E’ un problema anzitutto economico. Quando si allontana un allenatore si mandano via anche 4-5 collaboratori, quindi la spesa è veramente improba. Per cui si cerca sempre di recuperare gli allenatori già sotto contratto, già pagati, con i rispettivi staff.
Solo motivazioni economiche dunque?
Beh, oltretutto l’allenatore che ritorna ha già una conoscenza della squadra e dell’ambiente.
Un gruppo di giocatori come può essere influenzato da un andirivieni del genere?
Questo fatto di solito segna annate non propriamente positive. E’ normale che poi la confusione sia totale. Si cerca di dare la cosiddetta scossa, però è ovvio che un andirivieni di allenatori non può che sconcentrare la rosa.
Come mai quest’anno le scosse tendono a non arrivare in maniera continua? Pensiamo a Cesena, Fiorentina, Genoa, la stessa Inter…

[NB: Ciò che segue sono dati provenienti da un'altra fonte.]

-- pv_equiv track=rewrite | github.com/AndreiFrosin/Hand-game | Exercise with numbers/Is it prime/ex3.py | foo
-- ===== SOURCE A (Python) =====
-- def foo(a,b):
--     max_number = max(a,b)
--     min_number = min(a,b)
--     i = 0
--     while min_number > 0:
--         if max_number % min_number == 0:
--             i += 1
--         max_number -= 1
--         min_number -= 1
--     return i
-- ===== SOURCE B (Python) =====
-- def foo(a, b):
--     m = a if a < b else b
--     d = abs(a - b)
--     if m <= 0:
--         return 0
--     if d == 0:
--         return m
--     cnt = 0
--     i = 1
--     while i * i <= d:
--         if d % i == 0:
--             if i <= m:
--                 cnt += 1
--             j = d // i
--             if j != i and j <= m:
--                 cnt += 1
--         i += 1
--     return cnt
-- ===== Notes on version B (the rewrite author's own statement) =====
-- stated objective: faster
-- what changed: A scans all min(a,b) values testing divisibility; B enumerates divisors of |a-b| in pairs up to sqrt(|a-b|) and counts those not exceeding min(a,b), special-casing a=b.
import Mathlib
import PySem

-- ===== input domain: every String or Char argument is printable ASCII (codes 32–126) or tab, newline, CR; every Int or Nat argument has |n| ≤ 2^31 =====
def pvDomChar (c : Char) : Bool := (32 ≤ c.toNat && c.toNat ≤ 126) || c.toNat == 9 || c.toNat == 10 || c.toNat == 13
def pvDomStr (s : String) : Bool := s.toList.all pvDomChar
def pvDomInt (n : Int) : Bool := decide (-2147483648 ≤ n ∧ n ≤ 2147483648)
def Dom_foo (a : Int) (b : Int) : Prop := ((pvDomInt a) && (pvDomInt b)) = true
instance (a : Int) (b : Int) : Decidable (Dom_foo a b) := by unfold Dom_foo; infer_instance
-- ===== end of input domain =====

-- B counts the divisors of |a-b| not exceeding min(a,b) by enumerating divisor pairs up to sqrt(|a-b|) instead of scanning all of 1..min(a,b); measured faster.

-- ===== PORT A =====
-- while min_number > 0: test max_number % min_number == 0, decrement both
def fooLoop (maxn : Int) (minn : Int) (i : Int) : Int :=
  if 0 < minn then
    fooLoop (maxn - 1) (minn - 1) (if PySem.Int.mod maxn minn = 0 then i + 1 else i)
  else i
termination_by minn.toNat
decreasing_by omega

def foo (a : Int) (b : Int) : Int :=
  fooLoop (max a b) (min a b) 0

-- ===== PORT B =====
-- while i*i <= d: count divisor i (if <= m) and its cofactor d//i (if distinct and <= m)
def fooLoopB (d : Int) (m : Int) (i : Int) (cnt : Int) : Int :=
  if _h : i * i ≤ d then
    fooLoopB d m (i + 1)
      (if PySem.Int.mod d i = 0 then
        (let cnt1 := if i ≤ m then cnt + 1 else cnt
         let j := PySem.Int.floordiv d i
         if j ≠ i ∧ j ≤ m then cnt1 + 1 else cnt1)
       else cnt)
  else cnt
termination_by (d + 1 - i).toNat
decreasing_by
  have : i ≤ d := by nlinarith [sq_nonneg i, sq_nonneg (i - 1)]
  omega

def foo_alt (a : Int) (b : Int) : Int :=
  let m := if a < b then a else b
  let d := |a - b|
  if m ≤ 0 then 0
  else if d = 0 then m
  else fooLoopB d m 1 0

-- ===== PRECONDITION & SPEC =====
def Spec_foo (a : Int) (b : Int) (out : Int) : Prop := out = foo_alt a b
instance (a : Int) (b : Int) (out : Int) : Decidable (Spec_foo a b out) := by unfold Spec_foo; infer_instance

-- ===== CLAIM (what is proved, stated in full; the proofs are below) =====
def Claim_equal_foo : Prop := ∀ (a : Int) (b : Int), Dom_foo a b → Spec_foo a b (foo a b)

-- ===== LEMMAS AND PROOFS =====

/-- number of k in 1..m with d % k == 0 -/
def cntRef (d m : ℕ) : ℕ := ((Finset.Icc 1 m).filter (fun k => d % k = 0)).card

/-- remaining contribution of B's loop from index i on: divisors k ≤ m of d,
counted directly when i ≤ k and k*k ≤ d, and as a cofactor when k*k > d and i ≤ d/k -/
def gB (d m i : ℕ) : ℕ :=
  ((Finset.Icc 1 d).filter
    (fun k => k ∣ d ∧ k ≤ m ∧ ((i ≤ k ∧ k * k ≤ d) ∨ (d < k * k ∧ i ≤ d / k)))).card

lemma cntRef_zero (m : ℕ) : cntRef 0 m = m := by
  unfold cntRef
  simp [Finset.filter_true_of_mem]

lemma cntRef_succ (d n : ℕ) :
    cntRef d (n + 1) = cntRef d n + (if d % (n + 1) = 0 then 1 else 0) := by
  unfold cntRef
  rw [show Finset.Icc 1 (n + 1) = insert (n + 1) (Finset.Icc 1 n) from ?_]
  · rw [Finset.filter_insert]
    split_ifs with h
    · rw [Finset.card_insert_of_notMem (by simp)]
    · rfl
  · ext x; simp [Finset.mem_Icc]; omega

lemma loopA (n : ℕ) (d i : Int) (hd : 0 ≤ d) :
    fooLoop ((n : Int) + d) (n : Int) i = i + (cntRef d.toNat n : Int) := by
  induction n generalizing i with
  | zero => rw [fooLoop]; simp [cntRef]
  | succ n ih =>
    rw [fooLoop]
    simp only [if_pos (show (0:Int) < ((n+1 : ℕ) : Int) by push_cast; omega)]
    have harg1 : ((n+1 : ℕ) : Int) + d - 1 = (n : Int) + d := by push_cast; ring
    have harg2 : ((n+1 : ℕ) : Int) - 1 = (n : Int) := by push_cast; ring
    rw [harg1, harg2, ih _]
    have hcond : (PySem.Int.mod (((n+1 : ℕ) : Int) + d) ((n+1 : ℕ) : Int) = 0)
        ↔ d.toNat % (n+1) = 0 := by
      rw [PySem.Int.mod_eq_zero_iff_dvd]
      constructor
      · intro h
        have h2 : ((n+1 : ℕ) : Int) ∣ d := (dvd_add_right dvd_rfl).mp h
        have : ((n+1:ℕ) : Int) ∣ (d.toNat : Int) := by rwa [Int.toNat_of_nonneg hd]
        exact Nat.dvd_iff_mod_eq_zero.mp (Int.natCast_dvd_natCast.mp this)
      · intro h
        have h2 : ((n+1:ℕ) : Int) ∣ (d.toNat : Int) :=
          Int.natCast_dvd_natCast.mpr (Nat.dvd_of_mod_eq_zero h)
        rw [Int.toNat_of_nonneg hd] at h2
        exact (dvd_add_right dvd_rfl).mpr h2
    rw [cntRef_succ]
    split_ifs with h1 h2 h2
    · push_cast; ring
    · exact absurd (hcond.mp h1) h2
    · exact absurd (hcond.mpr h2) h1
    · push_cast; ring

/-- one step of B's loop: membership in gB d m i beyond gB d m (i+1), pointwise as indicators -/
lemma pointwise (d m i k : ℕ) (hi : 1 ≤ i) (hii : i * i ≤ d)
    (hk1 : 1 ≤ k) (hkd : k ≤ d) :
    (if k ∣ d ∧ k ≤ m ∧ ((i ≤ k ∧ k * k ≤ d) ∨ (d < k * k ∧ i ≤ d / k)) then (1:ℕ) else 0)
    = (if k ∣ d ∧ k ≤ m ∧ ((i + 1 ≤ k ∧ k * k ≤ d) ∨ (d < k * k ∧ i + 1 ≤ d / k)) then 1 else 0)
      + (if k = i then (if i ∣ d ∧ i ≤ m then 1 else 0) else 0)
      + (if k = d / i then (if i ∣ d ∧ d / i ≠ i ∧ d / i ≤ m then 1 else 0) else 0) := by
  by_cases hkdvd : k ∣ d
  · by_cases hkm : k ≤ m
    · by_cases hkk : k * k ≤ d
      · -- small divisor: cofactor term vanishes
        have hC2 : (if k = d / i then (if i ∣ d ∧ d / i ≠ i ∧ d / i ≤ m then 1 else 0) else 0)
            = 0 := by
          split_ifs with h1 h2
          · exfalso
            obtain ⟨hid, hne, _⟩ := h2
            have hq : i * (d / i) = d := Nat.mul_div_cancel' hid
            have h5 : d / i ≤ i := by
              have : (d / i) * (d / i) ≤ i * (d / i) := by rw [hq, ← h1]; exact hkk
              exact Nat.le_of_mul_le_mul_right this (by omega)
            have h6 : i ≤ d / i := by
              have : i * i ≤ i * (d / i) := by rw [hq]; exact hii
              exact Nat.le_of_mul_le_mul_left this (by omega)
            omega
          · rfl
          · rfl
        rw [hC2]
        simp only [hkdvd, hkm, true_and, hkk, and_true, (show ¬ d < k * k by omega),
          false_and, or_false, add_zero]
        by_cases hki : k = i
        · subst hki
          simp [hkdvd, hkm]
        · rw [if_neg hki]
          split_ifs <;> omega
      · -- large divisor: direct term vanishes, cofactor term is the indicator of d/k = i
        have hC1 : (if k = i then (if i ∣ d ∧ i ≤ m then 1 else 0) else 0) = 0 := by
          split_ifs with h1 h2
          · exfalso; subst h1; omega
          · rfl
          · rfl
        have hC2 : (if k = d / i then (if i ∣ d ∧ d / i ≠ i ∧ d / i ≤ m then 1 else 0) else 0)
            = (if d / k = i then 1 else 0) := by
          by_cases hdk : d / k = i
          · have hkq : k * (d / k) = d := Nat.mul_div_cancel' hkdvd
            have hdki : d = k * i := by rw [← hdk, hkq]
            have hid : i ∣ d := ⟨k, by rw [hdki, Nat.mul_comm]⟩
            have hdi : d / i = k := by
              rw [hdki, Nat.mul_div_cancel _ (by omega)]
            have hne : d / i ≠ i := by
              rw [hdi]; intro h; subst h; omega
            rw [if_pos hdi.symm, if_pos ⟨hid, hne, hdi ▸ hkm⟩, if_pos hdk]
          · split_ifs with h1 h2
            · exfalso
              apply hdk
              obtain ⟨hid, hne, _⟩ := h2
              have hq : i * (d / i) = d := Nat.mul_div_cancel' hid
              have hd2 : d = k * i := by
                calc d = i * (d / i) := hq.symm
                  _ = i * k := by rw [← h1]
                  _ = k * i := Nat.mul_comm i k
              rw [hd2, Nat.mul_div_cancel_left i (by omega : 0 < k)]
            · rfl
            · rfl
        rw [hC1, hC2, add_zero]
        simp only [hkdvd, hkm, true_and, hkk, and_false, false_or,
          (show d < k * k by omega), true_and]
        generalize d / k = q
        split_ifs <;> omega
    · have hC1 : (if k = i then (if i ∣ d ∧ i ≤ m then 1 else 0) else 0) = 0 := by
        split_ifs with h1 h2
        · exfalso; subst h1; exact hkm h2.2
        · rfl
        · rfl
      have hC2 : (if k = d / i then (if i ∣ d ∧ d / i ≠ i ∧ d / i ≤ m then 1 else 0) else 0)
          = 0 := by
        split_ifs with h1 h2
        · exfalso; subst h1; exact hkm h2.2.2
        · rfl
        · rfl
      rw [hC1, hC2]
      simp [hkm]
  · have hC2 : (if k = d / i then (if i ∣ d ∧ d / i ≠ i ∧ d / i ≤ m then 1 else 0) else 0)
        = 0 := by
      split_ifs with h1 h2
      · exfalso; exact hkdvd (h1 ▸ Nat.div_dvd_of_dvd h2.1)
      · rfl
      · rfl
    have hC1 : (if k = i then (if i ∣ d ∧ i ≤ m then 1 else 0) else 0) = 0 := by
      split_ifs with h1 h2
      · exfalso; exact hkdvd (h1 ▸ h2.1)
      · rfl
      · rfl
    rw [hC1, hC2]
    simp [hkdvd]

lemma gB_step (d m i : ℕ) (hi : 1 ≤ i) (hii : i * i ≤ d) :
    gB d m i = ((if i ∣ d ∧ i ≤ m then 1 else 0) +
                (if i ∣ d ∧ d / i ≠ i ∧ d / i ≤ m then 1 else 0)) + gB d m (i + 1) := by
  have hid : i ≤ d := le_trans (Nat.le_mul_of_pos_left i (by omega)) hii
  unfold gB
  rw [Finset.card_filter, Finset.card_filter]
  rw [Finset.sum_congr rfl (fun k hk => by
    have hk' := Finset.mem_Icc.mp hk
    exact pointwise d m i k hi hii hk'.1 hk'.2)]
  rw [Finset.sum_add_distrib, Finset.sum_add_distrib,
    Finset.sum_ite_eq' (Finset.Icc 1 d) i (fun _ => if i ∣ d ∧ i ≤ m then 1 else 0),
    Finset.sum_ite_eq' (Finset.Icc 1 d) (d / i)
      (fun _ => if i ∣ d ∧ d / i ≠ i ∧ d / i ≤ m then 1 else 0)]
  rw [if_pos (Finset.mem_Icc.mpr ⟨hi, hid⟩),
    if_pos (Finset.mem_Icc.mpr ⟨(Nat.one_le_div_iff (by omega)).mpr hid, Nat.div_le_self d i⟩)]
  ring

lemma gB_stop (d m i : ℕ) (h : d < i * i) : gB d m i = 0 := by
  unfold gB
  rw [Finset.card_eq_zero, Finset.filter_eq_empty_iff]
  intro k hk
  simp only [Finset.mem_Icc] at hk
  rintro ⟨hkd, hkm, ⟨hik, hkk⟩ | ⟨hkk, hidk⟩⟩
  · exact absurd (Nat.mul_le_mul hik hik |>.trans hkk) (by omega)
  · have hk0 : 0 < k := by omega
    have h1 : d / k < k := (Nat.div_lt_iff_lt_mul hk0).mpr hkk
    have h2 : i * k ≤ d := (Nat.le_div_iff_mul_le hk0).mp hidk
    have : i * i ≤ i * k := Nat.mul_le_mul (Nat.le_refl i) (by omega)
    omega

lemma gB_one (d m : ℕ) (hd : 0 < d) : gB d m 1 = cntRef d m := by
  unfold gB cntRef
  rw [show ((Finset.Icc 1 d).filter
    (fun k => k ∣ d ∧ k ≤ m ∧ ((1 ≤ k ∧ k * k ≤ d) ∨ (d < k * k ∧ 1 ≤ d / k)))) =
    ((Finset.Icc 1 m).filter (fun k => d % k = 0)) from ?_]
  ext k
  simp only [Finset.mem_filter, Finset.mem_Icc]
  constructor
  · rintro ⟨⟨h1, h2⟩, hkd, hkm, _⟩
    exact ⟨⟨h1, hkm⟩, Nat.dvd_iff_mod_eq_zero.mp hkd⟩
  · rintro ⟨⟨h1, hkm⟩, hmod⟩
    have hkd : k ∣ d := Nat.dvd_of_mod_eq_zero hmod
    have hkled : k ≤ d := Nat.le_of_dvd hd hkd
    refine ⟨⟨h1, hkled⟩, hkd, hkm, ?_⟩
    by_cases hkk : k * k ≤ d
    · exact Or.inl ⟨h1, hkk⟩
    · exact Or.inr ⟨by omega, Nat.one_le_div_iff (by omega) |>.mpr hkled⟩

lemma loopB (dn mn : ℕ) : ∀ (fuel i : ℕ), 1 ≤ i → dn + 1 - i ≤ fuel → ∀ cnt : Int,
    fooLoopB (dn : Int) (mn : Int) (i : Int) cnt = cnt + (gB dn mn i : Int) := by
  intro fuel
  induction fuel with
  | zero =>
    intro i hi hf cnt
    have hii : dn < i * i := by
      have h1 : dn < i := by omega
      calc dn < i := h1
        _ ≤ i * i := Nat.le_mul_of_pos_left i (by omega)
    rw [fooLoopB, dif_neg (by exact_mod_cast Nat.not_le.mpr hii), gB_stop dn mn i hii]
    simp
  | succ fuel ih =>
    intro i hi hf cnt
    by_cases hii : i * i ≤ dn
    · have hd : 0 < dn := by
        have : 1 ≤ i * i := Nat.one_le_iff_ne_zero.mpr (by positivity)
        omega
      have hlei : i ≤ dn := le_trans (Nat.le_mul_of_pos_left i (by omega)) hii
      rw [fooLoopB, dif_pos (by exact_mod_cast hii),
        show ((i : Int) + 1) = ((i + 1 : ℕ) : Int) by push_cast; ring,
        ih (i + 1) (by omega) (by omega),
        gB_step dn mn i hi hii,
        PySem.Int.mod_natCast, PySem.Int.floordiv_natCast]
      simp only [Nat.cast_eq_zero, ← Nat.dvd_iff_mod_eq_zero, Ne, Nat.cast_inj, Nat.cast_le]
      split_ifs
      all_goals try tauto
      all_goals push_cast; ring
    · rw [fooLoopB, dif_neg (by exact_mod_cast hii), gB_stop dn mn i (by omega)]
      simp

-- ===== VERDICT (by name: the statement is the Claim_ definition above) =====
theorem foo_spec : Claim_equal_foo := by
  intro a b _
  unfold Spec_foo foo foo_alt
  have hm : (if a < b then a else b) = min a b := by split_ifs <;> omega
  simp only [hm, ← max_sub_min_eq_abs, max_comm b a, min_comm b a]
  by_cases h0 : min a b ≤ 0
  · rw [if_pos h0, fooLoop, if_neg (by omega)]
  · rw [if_neg h0]
    have hm1 : (0:Int) < min a b := by omega
    have hmM : min a b ≤ max a b := min_le_max
    have hd0 : (0:Int) ≤ max a b - min a b := by omega
    have hmn : ((min a b).toNat : Int) = min a b := Int.toNat_of_nonneg hm1.le
    have hA : fooLoop (max a b) (min a b) 0
        = ((cntRef (max a b - min a b).toNat (min a b).toNat : ℕ) : Int) := by
      have h := loopA (min a b).toNat (max a b - min a b) 0 hd0
      rw [hmn, show min a b + (max a b - min a b) = max a b by ring] at h
      simpa using h
    by_cases hd : max a b - min a b = 0
    · rw [if_pos hd, hA, hd]
      simp [cntRef_zero, hmn]
    · rw [if_neg hd]
      have hdn : ((max a b - min a b).toNat : Int) = max a b - min a b :=
        Int.toNat_of_nonneg hd0
      have hB := loopB (max a b - min a b).toNat (min a b).toNat
        ((max a b - min a b).toNat + 1) 1 (le_refl 1) (by omega) 0
      rw [hdn, hmn] at hB
      push_cast at hB
      rw [hA, hB, gB_one _ _ (by omega)]
      simp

Sono casi diversi, però sono tutte annate segnate da qualche scelta poco felice fatta all’inizio del campionato. Qualche giocatore su cui si puntava molto non ha reso, gli infortuni…ci sono una serie di situazioni che non può aggiustare solo il cambio d’allenatore.
A questo punto della stagione, cosa può dare in più un allenatore di ritorno rispetto ad uno nuovo?

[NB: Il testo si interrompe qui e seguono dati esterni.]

theorem pvMain (cs : List Char) :
    (let st := cs.foldl (fun (st : List Char × List Char) c =>
        if c = '_' ∧ st.1 = ['_'] then st else ([c], st.2 ++ [c])) ([], []);
     let output := st.2;
     let output := if PySem.Chars.startswith output ['_'] then PySem.Chars.slice output (some 1) none else output;
     if PySem.Chars.endswith output ['_'] then PySem.Chars.slice output none (some (-1)) else output)
      = pvJoinF (pvTks cs) := by
  have h0 : (cs.foldl (fun (st : List Char × List Char) c =>
      if c = '_' ∧ st.1 = ['_'] then st else ([c], st.2 ++ [c])) ([], [])).2 = pvCw false cs := by
    rw [pvFoldl_eq]; simp
  simp only [h0]
  have hdec := (pvCw_decomp cs).2
  have hne : ∀ t ∈ pvTks cs, t ≠ [] := by
    intro t ht
    simpa using (List.mem_filter.1 ht).2
  have hnu : ∀ t ∈ pvTks cs, '_' ∉ t :=
    fun t ht => pvSp_no_underscore cs t (List.mem_filter.1 ht).1
  have hJlast : ¬ (pvJoinF (pvTks cs)).getLast? = some '_' := pvJoinF_last _ hne hnu
  have hJhead : ¬ (pvJoinF (pvTks cs)).head? = some '_' := pvJoinF_head _ hne hnu
  have step2 : ∀ J : List Char, ¬ J.getLast? = some '_' →
      (if PySem.Chars.endswith (J ++ if cs.getLast? = some '_' then ['_'] else []) ['_'] then
        PySem.Chars.slice (J ++ if cs.getLast? = some '_' then ['_'] else []) none (some (-1))
       else (J ++ if cs.getLast? = some '_' then ['_'] else [])) = J := by
    intro J hJl
    by_cases hgl : cs.getLast? = some '_'
    · rw [if_pos hgl]
      have h2 : PySem.Chars.endswith (J ++ ['_']) ['_'] = true := by
        rw [pvEnds_iff]; simp
      rw [h2, if_pos rfl, PySem.Chars.slice_eq_listSlice, slice_neg_one, List.dropLast_concat]
    · rw [if_neg hgl, List.append_nil]
      have h2 : ¬ PySem.Chars.endswith J ['_'] = true := by
        rw [pvEnds_iff]; exact hJl
      rw [if_neg h2]
  rcases eq_or_ne cs [] with rfl | hcne
  · rfl
  by_cases hh : cs.head? = some '_'
  · -- leading underscore present
    by_cases hT : pvTks cs = []
    · -- all underscores
      have hgl : cs.getLast? = some '_' := pvLast_of_tks_nil cs hcne hT
      have hD : pvCw false cs = ['_'] := by
        rw [hdec, if_pos hh, hT]
        simp [pvJoinF, hh]
      rw [hD, hT]
      rfl
    · have hD : pvCw false cs = '_' :: (pvJoinF (pvTks cs) ++ if cs.getLast? = some '_' then ['_'] else []) := by
        rw [hdec, if_pos hh, if_congr (by simp [hT] : (cs.getLast? = some '_' ∧ (pvTks cs ≠ [] ∨ ¬ cs.head? = some '_')) ↔ cs.getLast? = some '_') rfl rfl]
        simp
      rw [hD]
      have h1 : PySem.Chars.startswith ('_' :: (pvJoinF (pvTks cs) ++ if cs.getLast? = some '_' then ['_'] else [])) ['_'] = true := by
        rw [pvStarts_iff]; simp
      rw [h1, if_pos rfl, PySem.Chars.slice_eq_listSlice, slice_one, List.drop_one, List.tail_cons]
      exact step2 _ hJlast
  · -- no leading underscore
    have hT : pvTks cs ≠ [] := pvTks_ne_of_head cs hcne hh
    have hD : pvCw false cs = pvJoinF (pvTks cs) ++ if cs.getLast? = some '_' then ['_'] else [] := by
      rw [hdec, if_neg hh, if_congr (by simp [hh] : (cs.getLast? = some '_' ∧ (pvTks cs ≠ [] ∨ ¬ cs.head? = some '_')) ↔ cs.getLast? = some '_') rfl rfl]
      simp
    rw [hD]
    have hJne : pvJoinF (pvTks cs) ≠ [] := by
      cases hTk : pvTks cs with
      | nil => exact absurd hTk hT
      | cons t ts =>
        have := hne t (by rw [hTk]; exact List.mem_cons_self)
        cases t with
        | nil => exact absurd rfl this
        | cons a u => simp [pvJoinF]
    have h1 : ¬ PySem.Chars.startswith (pvJoinF (pvTks cs) ++ if cs.getLast? = some '_' then ['_'] else []) ['_'] = true := by
      rw [pvStarts_iff, List.head?_append]
      cases hJh : (pvJoinF (pvTks cs)).head? with
      | none => exact absurd (List.head?_eq_none_iff.1 hJh) hJne
      | some x =>
        have hx : ¬ x = '_' := fun h => hJhead (by rw [hJh, h])
        simp [hx]
    rw [if_neg h1]
    exact step2 _ hJlast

Un allenatore nuovo dovrebbe ripartire da zero, cosa che a dieci giornate dalla fine può diventare impossibile. Però io non sono molto convinto che il cambio di allenatore sia così propedeutico ad un riscatto immediato della squadra.
Ci vorrebbe davvero più pazienza, anche a scapito dei risultati?
Sicuramente sì.
Come fare con i presidenti cosiddetti vulcanici? Si andrà sempre avanti così?
In generale, cambiare 15 allenatori era una pratica cui una volta si ricorreva in Serie C, o in B… la serie A era più conservatrice. Ora è scoppiata la moda anche nella massima serie, ma ripeto: io non lo ritengo la migliore soluzione. Infatti in carriera ho sempre cercato di cambiare poco.
Quanto incide il ruolo del direttore sportivo in una situazione di questo tipo?
Dipende anche da presidente a presidente. Io ho la fortuna di lavorare avendo piena responsabilità, quindi questo problema non ce l’ho. Però è chiaro che oggi i presidenti, visto che le società sono industrie, aziende di grande fatturato è ovvio che vogliano cercare in prima persona di decidere.
Quanto potete influenzare i presidenti?
Il direttore sportivo può consigliare, ma quasi mai decide in libertà.